DIRECTIONS FOR THIS TASK -> Find the line in the entries below that contains "def get_overlap_sentences (sentences". Repeat it exactly, and every line after it through the line that contains "-- greedy: how".

(SUPPLIED RECORDS begins)

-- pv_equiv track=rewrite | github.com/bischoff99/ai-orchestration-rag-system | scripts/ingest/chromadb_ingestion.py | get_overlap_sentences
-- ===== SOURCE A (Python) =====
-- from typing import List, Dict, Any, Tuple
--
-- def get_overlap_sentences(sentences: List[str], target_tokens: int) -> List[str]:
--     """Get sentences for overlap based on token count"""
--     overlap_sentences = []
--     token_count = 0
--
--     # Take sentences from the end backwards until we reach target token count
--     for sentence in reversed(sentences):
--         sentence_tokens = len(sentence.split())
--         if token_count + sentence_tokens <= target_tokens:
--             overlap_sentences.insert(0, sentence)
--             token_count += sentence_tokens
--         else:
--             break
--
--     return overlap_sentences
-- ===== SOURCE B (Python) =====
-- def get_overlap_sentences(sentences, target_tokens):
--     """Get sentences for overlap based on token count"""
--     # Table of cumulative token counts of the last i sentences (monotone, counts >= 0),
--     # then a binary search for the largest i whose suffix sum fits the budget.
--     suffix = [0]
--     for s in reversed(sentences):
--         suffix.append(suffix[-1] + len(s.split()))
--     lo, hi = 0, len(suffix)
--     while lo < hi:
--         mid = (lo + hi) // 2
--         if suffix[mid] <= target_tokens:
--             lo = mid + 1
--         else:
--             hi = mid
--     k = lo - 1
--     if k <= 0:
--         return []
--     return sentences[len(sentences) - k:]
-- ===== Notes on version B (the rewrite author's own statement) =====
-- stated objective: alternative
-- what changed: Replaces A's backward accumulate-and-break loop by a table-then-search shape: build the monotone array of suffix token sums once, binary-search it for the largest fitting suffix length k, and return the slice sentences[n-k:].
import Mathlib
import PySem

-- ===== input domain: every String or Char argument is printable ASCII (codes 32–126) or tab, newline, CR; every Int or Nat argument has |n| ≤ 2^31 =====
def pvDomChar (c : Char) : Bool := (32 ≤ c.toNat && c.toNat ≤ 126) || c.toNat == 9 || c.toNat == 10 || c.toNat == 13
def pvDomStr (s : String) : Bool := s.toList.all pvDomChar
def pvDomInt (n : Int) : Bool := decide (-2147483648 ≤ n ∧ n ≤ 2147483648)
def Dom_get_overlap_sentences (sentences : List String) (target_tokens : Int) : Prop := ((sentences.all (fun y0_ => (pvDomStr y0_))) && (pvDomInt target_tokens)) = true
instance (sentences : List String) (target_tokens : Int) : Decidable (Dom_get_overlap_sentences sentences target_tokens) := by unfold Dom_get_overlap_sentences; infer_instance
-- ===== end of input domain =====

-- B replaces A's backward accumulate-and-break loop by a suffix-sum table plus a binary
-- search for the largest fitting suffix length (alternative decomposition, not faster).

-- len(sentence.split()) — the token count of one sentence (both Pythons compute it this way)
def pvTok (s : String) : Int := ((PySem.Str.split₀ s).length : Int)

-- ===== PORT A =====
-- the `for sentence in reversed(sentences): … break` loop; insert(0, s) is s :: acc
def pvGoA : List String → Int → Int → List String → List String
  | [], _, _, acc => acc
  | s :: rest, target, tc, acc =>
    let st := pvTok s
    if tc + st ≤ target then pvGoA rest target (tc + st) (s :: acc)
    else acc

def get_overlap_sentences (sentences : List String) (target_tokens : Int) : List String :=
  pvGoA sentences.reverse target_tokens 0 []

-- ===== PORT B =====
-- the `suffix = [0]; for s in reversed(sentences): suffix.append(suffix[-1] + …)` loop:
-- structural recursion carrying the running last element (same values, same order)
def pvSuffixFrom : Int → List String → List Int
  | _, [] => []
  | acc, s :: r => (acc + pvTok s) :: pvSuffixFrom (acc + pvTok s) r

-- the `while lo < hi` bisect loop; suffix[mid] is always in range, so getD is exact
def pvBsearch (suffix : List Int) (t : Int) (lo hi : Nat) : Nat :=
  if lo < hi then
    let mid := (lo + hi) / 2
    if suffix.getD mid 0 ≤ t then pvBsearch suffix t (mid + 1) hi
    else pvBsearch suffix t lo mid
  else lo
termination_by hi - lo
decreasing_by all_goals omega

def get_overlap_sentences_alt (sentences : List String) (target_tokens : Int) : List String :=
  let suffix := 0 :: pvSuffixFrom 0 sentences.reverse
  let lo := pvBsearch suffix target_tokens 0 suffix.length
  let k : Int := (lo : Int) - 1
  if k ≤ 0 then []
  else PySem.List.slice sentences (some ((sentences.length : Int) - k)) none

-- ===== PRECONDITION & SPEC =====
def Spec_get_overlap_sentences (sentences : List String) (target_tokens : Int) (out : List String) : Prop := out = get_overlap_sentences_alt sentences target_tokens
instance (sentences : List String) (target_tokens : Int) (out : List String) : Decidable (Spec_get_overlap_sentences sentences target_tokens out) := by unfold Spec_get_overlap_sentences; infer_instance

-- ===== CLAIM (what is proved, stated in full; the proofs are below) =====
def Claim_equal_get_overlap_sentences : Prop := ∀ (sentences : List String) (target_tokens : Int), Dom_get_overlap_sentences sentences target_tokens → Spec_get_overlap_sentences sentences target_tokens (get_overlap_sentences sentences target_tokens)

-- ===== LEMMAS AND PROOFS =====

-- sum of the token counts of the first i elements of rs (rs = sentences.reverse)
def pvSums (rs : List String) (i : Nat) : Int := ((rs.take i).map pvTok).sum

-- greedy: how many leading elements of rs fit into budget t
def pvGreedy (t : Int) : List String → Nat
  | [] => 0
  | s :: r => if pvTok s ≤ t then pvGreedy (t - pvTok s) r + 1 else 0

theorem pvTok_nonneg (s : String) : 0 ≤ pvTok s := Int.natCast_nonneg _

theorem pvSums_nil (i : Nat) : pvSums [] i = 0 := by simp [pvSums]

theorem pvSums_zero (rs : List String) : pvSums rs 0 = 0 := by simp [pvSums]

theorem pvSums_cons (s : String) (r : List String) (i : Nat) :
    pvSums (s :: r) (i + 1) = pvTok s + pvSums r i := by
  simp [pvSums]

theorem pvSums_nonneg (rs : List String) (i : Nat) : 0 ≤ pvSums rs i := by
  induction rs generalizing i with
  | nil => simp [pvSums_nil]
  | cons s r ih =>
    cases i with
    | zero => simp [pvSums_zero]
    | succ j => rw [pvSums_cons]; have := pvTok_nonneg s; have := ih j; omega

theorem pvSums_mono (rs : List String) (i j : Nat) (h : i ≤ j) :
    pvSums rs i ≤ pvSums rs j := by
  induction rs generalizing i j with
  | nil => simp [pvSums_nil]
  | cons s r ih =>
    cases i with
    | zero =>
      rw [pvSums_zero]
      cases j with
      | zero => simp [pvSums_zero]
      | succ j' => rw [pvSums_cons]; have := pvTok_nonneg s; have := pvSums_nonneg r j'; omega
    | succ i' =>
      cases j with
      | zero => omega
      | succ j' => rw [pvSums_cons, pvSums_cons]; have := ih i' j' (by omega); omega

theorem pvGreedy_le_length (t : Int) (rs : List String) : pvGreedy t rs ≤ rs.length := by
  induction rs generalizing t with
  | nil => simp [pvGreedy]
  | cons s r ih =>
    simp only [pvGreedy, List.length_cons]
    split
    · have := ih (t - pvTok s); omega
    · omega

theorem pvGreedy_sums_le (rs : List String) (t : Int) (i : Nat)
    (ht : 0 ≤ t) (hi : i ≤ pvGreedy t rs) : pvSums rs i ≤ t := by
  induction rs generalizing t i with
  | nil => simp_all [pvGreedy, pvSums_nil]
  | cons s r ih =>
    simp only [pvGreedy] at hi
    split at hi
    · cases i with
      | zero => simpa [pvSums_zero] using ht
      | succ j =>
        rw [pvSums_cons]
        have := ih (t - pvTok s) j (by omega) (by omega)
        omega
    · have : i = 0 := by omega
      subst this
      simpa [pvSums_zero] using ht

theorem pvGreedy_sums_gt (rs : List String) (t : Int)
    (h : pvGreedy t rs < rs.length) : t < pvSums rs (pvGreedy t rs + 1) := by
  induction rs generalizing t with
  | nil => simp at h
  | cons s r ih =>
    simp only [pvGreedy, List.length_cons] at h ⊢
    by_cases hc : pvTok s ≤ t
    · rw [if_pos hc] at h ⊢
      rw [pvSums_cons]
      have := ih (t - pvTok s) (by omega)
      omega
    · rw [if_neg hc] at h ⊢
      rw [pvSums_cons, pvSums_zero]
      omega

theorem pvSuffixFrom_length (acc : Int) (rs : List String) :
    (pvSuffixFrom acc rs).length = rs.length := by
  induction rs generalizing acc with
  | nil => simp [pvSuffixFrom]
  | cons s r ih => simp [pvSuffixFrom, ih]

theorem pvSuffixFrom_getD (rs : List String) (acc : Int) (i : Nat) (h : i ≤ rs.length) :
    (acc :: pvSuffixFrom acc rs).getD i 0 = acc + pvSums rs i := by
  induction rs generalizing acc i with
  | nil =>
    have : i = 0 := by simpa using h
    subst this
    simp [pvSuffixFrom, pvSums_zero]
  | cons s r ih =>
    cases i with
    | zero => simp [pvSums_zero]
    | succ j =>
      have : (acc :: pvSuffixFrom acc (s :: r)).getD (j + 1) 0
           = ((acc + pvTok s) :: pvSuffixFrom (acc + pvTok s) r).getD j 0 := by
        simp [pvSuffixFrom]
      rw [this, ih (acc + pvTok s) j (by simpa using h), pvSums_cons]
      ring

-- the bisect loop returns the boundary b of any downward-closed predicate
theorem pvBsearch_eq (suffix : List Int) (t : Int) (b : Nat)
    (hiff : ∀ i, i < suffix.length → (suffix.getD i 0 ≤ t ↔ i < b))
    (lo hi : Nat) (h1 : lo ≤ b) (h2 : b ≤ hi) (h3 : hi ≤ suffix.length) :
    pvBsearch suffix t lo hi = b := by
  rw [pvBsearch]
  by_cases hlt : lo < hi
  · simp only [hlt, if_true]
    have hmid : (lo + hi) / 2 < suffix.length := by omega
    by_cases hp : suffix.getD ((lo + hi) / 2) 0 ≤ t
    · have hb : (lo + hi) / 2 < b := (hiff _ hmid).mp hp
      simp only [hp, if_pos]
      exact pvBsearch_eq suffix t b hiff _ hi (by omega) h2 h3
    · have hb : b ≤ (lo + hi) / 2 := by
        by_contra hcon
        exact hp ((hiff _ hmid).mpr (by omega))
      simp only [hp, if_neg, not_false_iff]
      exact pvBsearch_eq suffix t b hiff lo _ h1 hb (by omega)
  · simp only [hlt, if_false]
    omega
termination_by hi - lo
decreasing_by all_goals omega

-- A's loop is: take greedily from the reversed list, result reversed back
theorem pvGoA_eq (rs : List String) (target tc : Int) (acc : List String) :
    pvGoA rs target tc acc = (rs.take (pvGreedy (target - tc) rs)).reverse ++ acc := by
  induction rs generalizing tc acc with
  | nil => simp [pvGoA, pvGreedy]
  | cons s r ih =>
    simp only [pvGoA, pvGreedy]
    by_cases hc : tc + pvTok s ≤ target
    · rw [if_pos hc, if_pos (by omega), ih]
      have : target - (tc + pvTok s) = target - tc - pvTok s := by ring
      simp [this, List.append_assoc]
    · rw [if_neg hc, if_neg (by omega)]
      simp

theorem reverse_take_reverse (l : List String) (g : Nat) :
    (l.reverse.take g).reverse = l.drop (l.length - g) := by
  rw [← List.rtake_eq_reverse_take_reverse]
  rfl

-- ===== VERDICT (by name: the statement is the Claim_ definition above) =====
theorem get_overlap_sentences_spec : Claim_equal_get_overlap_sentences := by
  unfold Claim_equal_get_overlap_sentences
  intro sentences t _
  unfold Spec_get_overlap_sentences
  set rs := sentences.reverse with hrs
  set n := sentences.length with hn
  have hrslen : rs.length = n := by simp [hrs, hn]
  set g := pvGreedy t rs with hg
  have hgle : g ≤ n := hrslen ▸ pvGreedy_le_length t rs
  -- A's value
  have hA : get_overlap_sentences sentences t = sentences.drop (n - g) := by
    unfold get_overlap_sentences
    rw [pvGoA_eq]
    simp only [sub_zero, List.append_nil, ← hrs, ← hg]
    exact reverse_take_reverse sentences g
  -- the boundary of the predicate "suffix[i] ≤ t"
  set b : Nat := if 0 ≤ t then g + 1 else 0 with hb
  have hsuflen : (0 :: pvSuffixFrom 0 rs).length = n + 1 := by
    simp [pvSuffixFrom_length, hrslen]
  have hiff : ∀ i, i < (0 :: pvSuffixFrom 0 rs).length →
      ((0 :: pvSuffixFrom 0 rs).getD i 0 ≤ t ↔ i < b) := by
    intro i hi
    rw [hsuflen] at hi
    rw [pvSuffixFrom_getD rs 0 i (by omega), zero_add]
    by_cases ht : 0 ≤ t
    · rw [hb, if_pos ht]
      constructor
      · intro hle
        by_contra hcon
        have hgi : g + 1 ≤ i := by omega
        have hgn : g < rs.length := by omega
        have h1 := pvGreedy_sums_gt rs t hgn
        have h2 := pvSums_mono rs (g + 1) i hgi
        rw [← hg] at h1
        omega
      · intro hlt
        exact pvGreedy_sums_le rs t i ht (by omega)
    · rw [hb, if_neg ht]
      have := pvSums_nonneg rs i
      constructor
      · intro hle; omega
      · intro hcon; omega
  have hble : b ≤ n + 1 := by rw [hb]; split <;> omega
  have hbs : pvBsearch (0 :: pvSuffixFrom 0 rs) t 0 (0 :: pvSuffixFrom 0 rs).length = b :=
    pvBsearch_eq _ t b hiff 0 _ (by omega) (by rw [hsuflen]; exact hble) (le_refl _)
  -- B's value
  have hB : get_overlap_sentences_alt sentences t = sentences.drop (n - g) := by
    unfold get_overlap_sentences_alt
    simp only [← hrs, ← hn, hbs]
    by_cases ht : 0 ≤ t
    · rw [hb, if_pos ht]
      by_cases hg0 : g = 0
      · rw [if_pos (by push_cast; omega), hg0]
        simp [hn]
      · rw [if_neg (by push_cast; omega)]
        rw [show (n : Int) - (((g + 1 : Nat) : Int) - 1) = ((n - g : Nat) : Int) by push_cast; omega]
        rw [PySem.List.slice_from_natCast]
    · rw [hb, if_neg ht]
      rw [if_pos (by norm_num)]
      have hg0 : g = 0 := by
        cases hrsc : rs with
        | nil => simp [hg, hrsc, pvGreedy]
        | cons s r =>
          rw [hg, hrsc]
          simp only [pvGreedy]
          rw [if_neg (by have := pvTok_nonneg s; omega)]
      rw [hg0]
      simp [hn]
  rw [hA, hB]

(SUPPLIED RECORDS ends)

SOLUTION BELOW ->
def get_overlap_sentences (sentences : List String) (target_tokens : Int) : List String :=
  pvGoA sentences.reverse target_tokens 0 []

-- ===== PORT B =====
-- the `suffix = [0]; for s in reversed(sentences): suffix.append(suffix[-1] + …)` loop:
-- structural recursion carrying the running last element (same values, same order)
def pvSuffixFrom : Int → List String → List Int
  | _, [] => []
  | acc, s :: r => (acc + pvTok s) :: pvSuffixFrom (acc + pvTok s) r

-- the `while lo < hi` bisect loop; suffix[mid] is always in range, so getD is exact
def pvBsearch (suffix : List Int) (t : Int) (lo hi : Nat) : Nat :=
  if lo < hi then
    let mid := (lo + hi) / 2
    if suffix.getD mid 0 ≤ t then pvBsearch suffix t (mid + 1) hi
    else pvBsearch suffix t lo mid
  else lo
termination_by hi - lo
decreasing_by all_goals omega

def get_overlap_sentences_alt (sentences : List String) (target_tokens : Int) : List String :=
  let suffix := 0 :: pvSuffixFrom 0 sentences.reverse
  let lo := pvBsearch suffix target_tokens 0 suffix.length
  let k : Int := (lo : Int) - 1
  if k ≤ 0 then []
  else PySem.List.slice sentences (some ((sentences.length : Int) - k)) none

-- ===== PRECONDITION & SPEC =====
def Spec_get_overlap_sentences (sentences : List String) (target_tokens : Int) (out : List String) : Prop := out = get_overlap_sentences_alt sentences target_tokens
instance (sentences : List String) (target_tokens : Int) (out : List String) : Decidable (Spec_get_overlap_sentences sentences target_tokens out) := by unfold Spec_get_overlap_sentences; infer_instance

-- ===== CLAIM (what is proved, stated in full; the proofs are below) =====
def Claim_equal_get_overlap_sentences : Prop := ∀ (sentences : List String) (target_tokens : Int), Dom_get_overlap_sentences sentences target_tokens → Spec_get_overlap_sentences sentences target_tokens (get_overlap_sentences sentences target_tokens)

-- ===== LEMMAS AND PROOFS =====

-- sum of the token counts of the first i elements of rs (rs = sentences.reverse)
def pvSums (rs : List String) (i : Nat) : Int := ((rs.take i).map pvTok).sum

-- greedy: how many leading elements of rs fit into budget t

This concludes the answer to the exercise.